/DRL-ISP

Official implementation for "DRL-ISP: Multi-Objective Camera ISP with Deep Reinforcement Learning"

Primary LanguagePython

DRL-ISP: Multi-Objective Camera ISP with Deep Reinforcement Learning

This github is a official implementation of the paper:

DRL-ISP: Multi-Objective Camera ISP with Deep Reinforcement Learning

Ukcheol Shin, Kyunghyun Lee, In So Kweon

First two authors equally contributed

IEEE/RSJ International Conference on Intelligent Robots and Systems (IROS) 2022

[Paper] [Project webpage]

Introduction

Recently, self-supervised learning of depth and ego-motion from thermal images shows strong robustness and reliability under challenging lighting and weather conditions. However, the inherent thermal image properties such as weak contrast, blurry edges, and noise hinder to generate effective self-supervision from thermal images. Therefore, most previous researches just rely on additional self-supervisory sources such as RGB video, generative models, and Lidar information. In this paper, we conduct an in-depth analysis of thermal image characteristics that degenerates self-supervision from thermal images. Based on the analysis, we propose an effective thermal image mapping method that significantly increases image information, such as overall structure, contrast, and details, while preserving temporal consistency. By resolving the fundamental problem of the thermal image, our depth and pose network trained only with thermal images achieves state-of-the-art results without utilizing any extra self-supervisory source. As our best knowledge, this work is the first self-supervised learning approach to train monocular depth and relative pose networks with only thermal images.

Deep Reinforcement Learning based Camera ISP framework

Camera ISP Toolbox

Camera ISP Tool Selector Results

1. Step-wise ISP Tool Selection Result for PSNR reward

2. Step-wise ISP Tool Selection Result for Object Detection

3. Step-wise ISP Tool Selection Result for Single-view Depth Estimation

Getting Started

0. Prerequisite

This codebase was developed and tested with python 3.7, Pytorch 1.5.1, and CUDA 10.2 on Ubuntu 16.04. Modify "prefix" of the environment.yml file according to your environment.

conda env create --file environment.yml
conda activate pytorch1.5_rl

For the raw2rgb for detection task, you need to additionally install detectron2.

1. Datasets

(1) RGB data

In order to train and evaluate our code, you need to download DIV2K, MSCOCO, and KITTI detection dataset.

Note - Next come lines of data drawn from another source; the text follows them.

-- pv_equiv track=rewrite | github.com/MrBrantCode/unitest_baseline | mut_generate/mist_train_cf/cf_15824/solution.py | categorize_and_sort
-- ===== SOURCE A (Python) =====
-- def merge_sort(arr):
--     if len(arr) <= 1:
--         return arr
--
--     mid = len(arr) // 2
--     left_half = arr[:mid]
--     right_half = arr[mid:]
--
--     left_half = merge_sort(left_half)
--     right_half = merge_sort(right_half)
--
--     return merge(left_half, right_half)
--
-- def merge(left_half, right_half):
--     result = []
--     left_index = 0
--     right_index = 0
--
--     while left_index < len(left_half) and right_index < len(right_half):
--         if left_half[left_index] < right_half[right_index]:
--             result.append(left_half[left_index])
--             left_index += 1
--         else:
--             result.append(right_half[right_index])
--             right_index += 1
--
--     result.extend(left_half[left_index:])
--     result.extend(right_half[right_index:])
--
--     return result
--
-- def categorize_and_sort(arr):
--     odd_list = []
--     even_list = []
--
--     for num in arr:
--         if num % 2 == 0:
--             even_list.append(num)
--         else:
--             odd_list.append(num)
--
--     odd_list = merge_sort(odd_list)
--     even_list = merge_sort(even_list)
--
--     return odd_list, even_list
-- ===== SOURCE B (Python) =====
-- def categorize_and_sort(arr):
--     odd_list = []
--     even_list = []
--     for num in sorted(arr):
--         if num % 2 == 0:
--             even_list.append(num)
--         else:
--             odd_list.append(num)
--     return odd_list, even_list
-- ===== Notes on version B (the rewrite author's own statement) =====
-- stated objective: simpler
-- what changed: B sorts the whole list once with the built-in sorted() and then partitions by parity in a single pass, instead of A's partition-first followed by two hand-written recursive merge sorts.
import Mathlib
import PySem

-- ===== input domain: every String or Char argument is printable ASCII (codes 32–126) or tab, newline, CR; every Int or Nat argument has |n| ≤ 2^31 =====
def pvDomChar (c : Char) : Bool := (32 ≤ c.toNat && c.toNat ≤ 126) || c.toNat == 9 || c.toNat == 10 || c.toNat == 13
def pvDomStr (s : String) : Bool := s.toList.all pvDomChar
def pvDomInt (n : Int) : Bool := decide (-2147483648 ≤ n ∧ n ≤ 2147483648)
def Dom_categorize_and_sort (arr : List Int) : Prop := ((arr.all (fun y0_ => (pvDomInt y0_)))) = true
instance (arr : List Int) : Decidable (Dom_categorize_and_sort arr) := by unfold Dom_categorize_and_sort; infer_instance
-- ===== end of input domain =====

-- B replaces A's partition-then-two-hand-written-merge-sorts by one global sort followed by a single parity-partition pass (objective: simpler).

-- ===== PORT A =====
-- merge(left_half, right_half): the while loop over left_index / right_index, as index recursion on (li, ri).
def pvMergeLoop (left right : List Int) (li ri : Nat) (res : List Int) : List Int :=
  if h : li < left.length ∧ ri < right.length then
    if left[li]'h.1 < right[ri]'h.2 then
      pvMergeLoop left right (li + 1) ri (res ++ [left[li]'h.1])
    else
      pvMergeLoop left right li (ri + 1) (res ++ [right[ri]'h.2])
  else
    -- result.extend(left_half[left_index:]); result.extend(right_half[right_index:])
    -- for natural li, left[li:] = left.drop li (PySem.List.slice_from_natCast)
    res ++ left.drop li ++ right.drop ri
termination_by (left.length - li) + (right.length - ri)
decreasing_by all_goals omega

def pvMergeA (left_half right_half : List Int) : List Int :=
  pvMergeLoop left_half right_half 0 0 []

-- merge_sort(arr)
def pvMergeSortA (arr : List Int) : List Int :=
  if arr.length ≤ 1 then arr
  else
    let mid := arr.length / 2        -- len(arr) // 2: Nat division (len is nonnegative)
    let left_half := arr.take mid    -- arr[:mid]  (PySem.List.slice_to_natCast)
    let right_half := arr.drop mid   -- arr[mid:]  (PySem.List.slice_from_natCast)
    pvMergeA (pvMergeSortA left_half) (pvMergeSortA right_half)
termination_by arr.length
decreasing_by
  · simp; omega
  · simp; omega

-- the for-loop appending each num to even_list / odd_list
def pvPartStep (acc : List Int × List Int) (num : Int) : List Int × List Int :=
  if PySem.Int.mod num 2 = 0 then (acc.1, acc.2 ++ [num]) else (acc.1 ++ [num], acc.2)

def categorize_and_sort (arr : List Int) : List Int × List Int :=
  let p := arr.foldl pvPartStep ([], [])
  (pvMergeSortA p.1, pvMergeSortA p.2)

-- ===== PORT B =====
def categorize_and_sort_alt (arr : List Int) : List Int × List Int :=
  (PySem.List.sorted arr (fun x => x) false).foldl pvPartStep ([], [])

-- ===== PRECONDITION & SPEC =====
def Spec_categorize_and_sort (arr : List Int) (out : List Int × List Int) : Prop := out = categorize_and_sort_alt arr
instance (arr : List Int) (out : List Int × List Int) : Decidable (Spec_categorize_and_sort arr out) := by unfold Spec_categorize_and_sort; infer_instance

-- ===== CLAIM (what is proved, stated in full; the proofs are below) =====
def Claim_equal_categorize_and_sort : Prop := ∀ (arr : List Int), Dom_categorize_and_sort arr → Spec_categorize_and_sort arr (categorize_and_sort arr)

-- ===== LEMMAS AND PROOFS =====

-- the partition fold computes the two parity filters
theorem pvPart_foldl (xs o e : List Int) :
    xs.foldl pvPartStep (o, e)
      = (o ++ xs.filter (fun n => !decide (PySem.Int.mod n 2 = 0)),
         e ++ xs.filter (fun n => decide (PySem.Int.mod n 2 = 0))) := by
  induction xs generalizing o e with
  | nil => simp
  | cons a t ih =>
      by_cases h : (2 : Int) ∣ a <;>
        simp [pvPartStep, h, ih]

-- proof-side two-list merge; the index loop pvMergeLoop is reduced to it
def pvMergeL : List Int → List Int → List Int
  | [], ys => ys
  | xs, [] => xs
  | x :: xs, y :: ys => if x < y then x :: pvMergeL xs (y :: ys) else y :: pvMergeL (x :: xs) ys

theorem pvMergeLoop_eq (left right : List Int) (li ri : Nat) (res : List Int) :
    pvMergeLoop left right li ri res = res ++ pvMergeL (left.drop li) (right.drop ri) := by
  fun_induction pvMergeLoop left right li ri res with
  | case1 li ri res h hlt ih =>
      rw [ih, List.drop_eq_getElem_cons h.1, List.drop_eq_getElem_cons h.2,
        pvMergeL, if_pos hlt]
      simp
  | case2 li ri res h hlt ih =>
      rw [ih, List.drop_eq_getElem_cons h.1, List.drop_eq_getElem_cons h.2,
        pvMergeL, if_neg hlt]
      simp
  | case3 li ri res h =>
      rcases Nat.lt_or_ge li left.length with h1 | h1
      · have h2 : right.length ≤ ri := by omega
        rw [List.drop_eq_nil_of_le h2]
        rcases hd : left.drop li with _ | ⟨x, xs⟩ <;> simp [pvMergeL]
      · rw [List.drop_eq_nil_of_le h1]
        simp [pvMergeL]

theorem pvMergeL_perm : ∀ (xs ys : List Int), (pvMergeL xs ys).Perm (xs ++ ys)
  | [], ys => by simp [pvMergeL]
  | x :: xs, [] => by simp [pvMergeL]
  | x :: xs, y :: ys => by
      rw [pvMergeL]
      split_ifs with h
      · exact ((pvMergeL_perm xs (y :: ys)).cons x)
      · exact ((pvMergeL_perm (x :: xs) ys).cons y).trans List.perm_middle.symm

theorem pvMergeL_sorted : ∀ (xs ys : List Int),
    xs.Pairwise (· ≤ ·) → ys.Pairwise (· ≤ ·) → (pvMergeL xs ys).Pairwise (· ≤ ·)
  | [], ys, _, hy => by simpa [pvMergeL] using hy
  | x :: xs, [], hx, _ => by simpa [pvMergeL] using hx
  | x :: xs, y :: ys, hx, hy => by
      rw [pvMergeL]
      rw [List.pairwise_cons] at hx hy
      split_ifs with h
      · refine List.pairwise_cons.2 ⟨?_, pvMergeL_sorted xs (y :: ys) hx.2 (List.pairwise_cons.2 hy)⟩
        intro b hb
        have hb' := (pvMergeL_perm xs (y :: ys)).mem_iff.1 hb
        rcases List.mem_append.1 hb' with hb'' | hb''
        · exact hx.1 b hb''
        · rcases List.mem_cons.1 hb'' with rfl | hb''
          · exact le_of_lt h
          · exact (le_of_lt h).trans (hy.1 b hb'')
      · refine List.pairwise_cons.2 ⟨?_, pvMergeL_sorted (x :: xs) ys (List.pairwise_cons.2 hx) hy.2⟩
        intro b hb
        have hb' := (pvMergeL_perm (x :: xs) ys).mem_iff.1 hb
        have hyx : y ≤ x := le_of_not_gt h
        rcases List.mem_append.1 hb' with hb'' | hb''
        · rcases List.mem_cons.1 hb'' with rfl | hb''
          · exact hyx
          · exact hyx.trans (hx.1 b hb'')
        · exact hy.1 b hb''

theorem pvMergeSortA_perm (arr : List Int) : (pvMergeSortA arr).Perm arr := by
  fun_induction pvMergeSortA arr with
  | case1 arr h => exact List.Perm.refl arr
  | case2 arr h mid left_half right_half ih1 ih2 =>
      simp only [pvMergeA, pvMergeLoop_eq, List.drop_zero, List.nil_append]
      exact ((pvMergeL_perm _ _).trans (ih1.append ih2)).trans
        (List.take_append_drop mid arr ▸ List.Perm.refl arr)

theorem pvMergeSortA_sorted (arr : List Int) : (pvMergeSortA arr).Pairwise (· ≤ ·) := by
  fun_induction pvMergeSortA arr with
  | case1 arr h =>
      rcases arr with _ | ⟨a, _ | ⟨b, t⟩⟩ <;> simp_all
  | case2 arr h mid left_half right_half ih1 ih2 =>
      simp only [pvMergeA, pvMergeLoop_eq, List.drop_zero, List.nil_append]
      exact pvMergeL_sorted _ _ ih1 ih2

theorem pvMergeSortA_eq_sorted (arr : List Int) :
    pvMergeSortA arr = PySem.List.sorted arr (fun x => x) false :=
  (PySem.List.sorted_id_eq_of_perm_of_pairwise arr (pvMergeSortA arr)
    (pvMergeSortA_perm arr) (pvMergeSortA_sorted arr)).symm

-- filtering commutes with sorting (filter of a sorted permutation is a sorted permutation of the filter)
theorem pvSorted_filter (p : Int → Bool) (xs : List Int) :
    (PySem.List.sorted xs (fun x => x) false).filter p
      = PySem.List.sorted (xs.filter p) (fun x => x) false :=
  (PySem.List.sorted_id_eq_of_perm_of_pairwise (xs.filter p)
    ((PySem.List.sorted xs (fun x => x) false).filter p)
    ((PySem.List.sorted_perm xs (fun x => x) false).filter p)
    ((PySem.List.sorted_pairwise xs (fun x => x)).filter p)).symm

-- ===== VERDICT (by name: the statement is the Claim_ definition above) =====
theorem categorize_and_sort_spec : Claim_equal_categorize_and_sort := by
  intro arr _
  show categorize_and_sort arr = categorize_and_sort_alt arr
  simp only [categorize_and_sort, categorize_and_sort_alt, pvPart_foldl, List.nil_append,
    pvMergeSortA_eq_sorted, pvSorted_filter]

Also, Rendered WB dataset (Set2) dataset is required to train white-balance tools.

For the depth task, we used the pre-processed KITTI RAW dataset of SC-SfM-Learner

(2) Bayer data

We convert RGB images of each dataset into the Bayer pattern images by utilizing this Github

However, it taks a lots of time, we provide pre-processed RAW datasets.

After download our pre-processed dataset, unzip the files to form the below structure.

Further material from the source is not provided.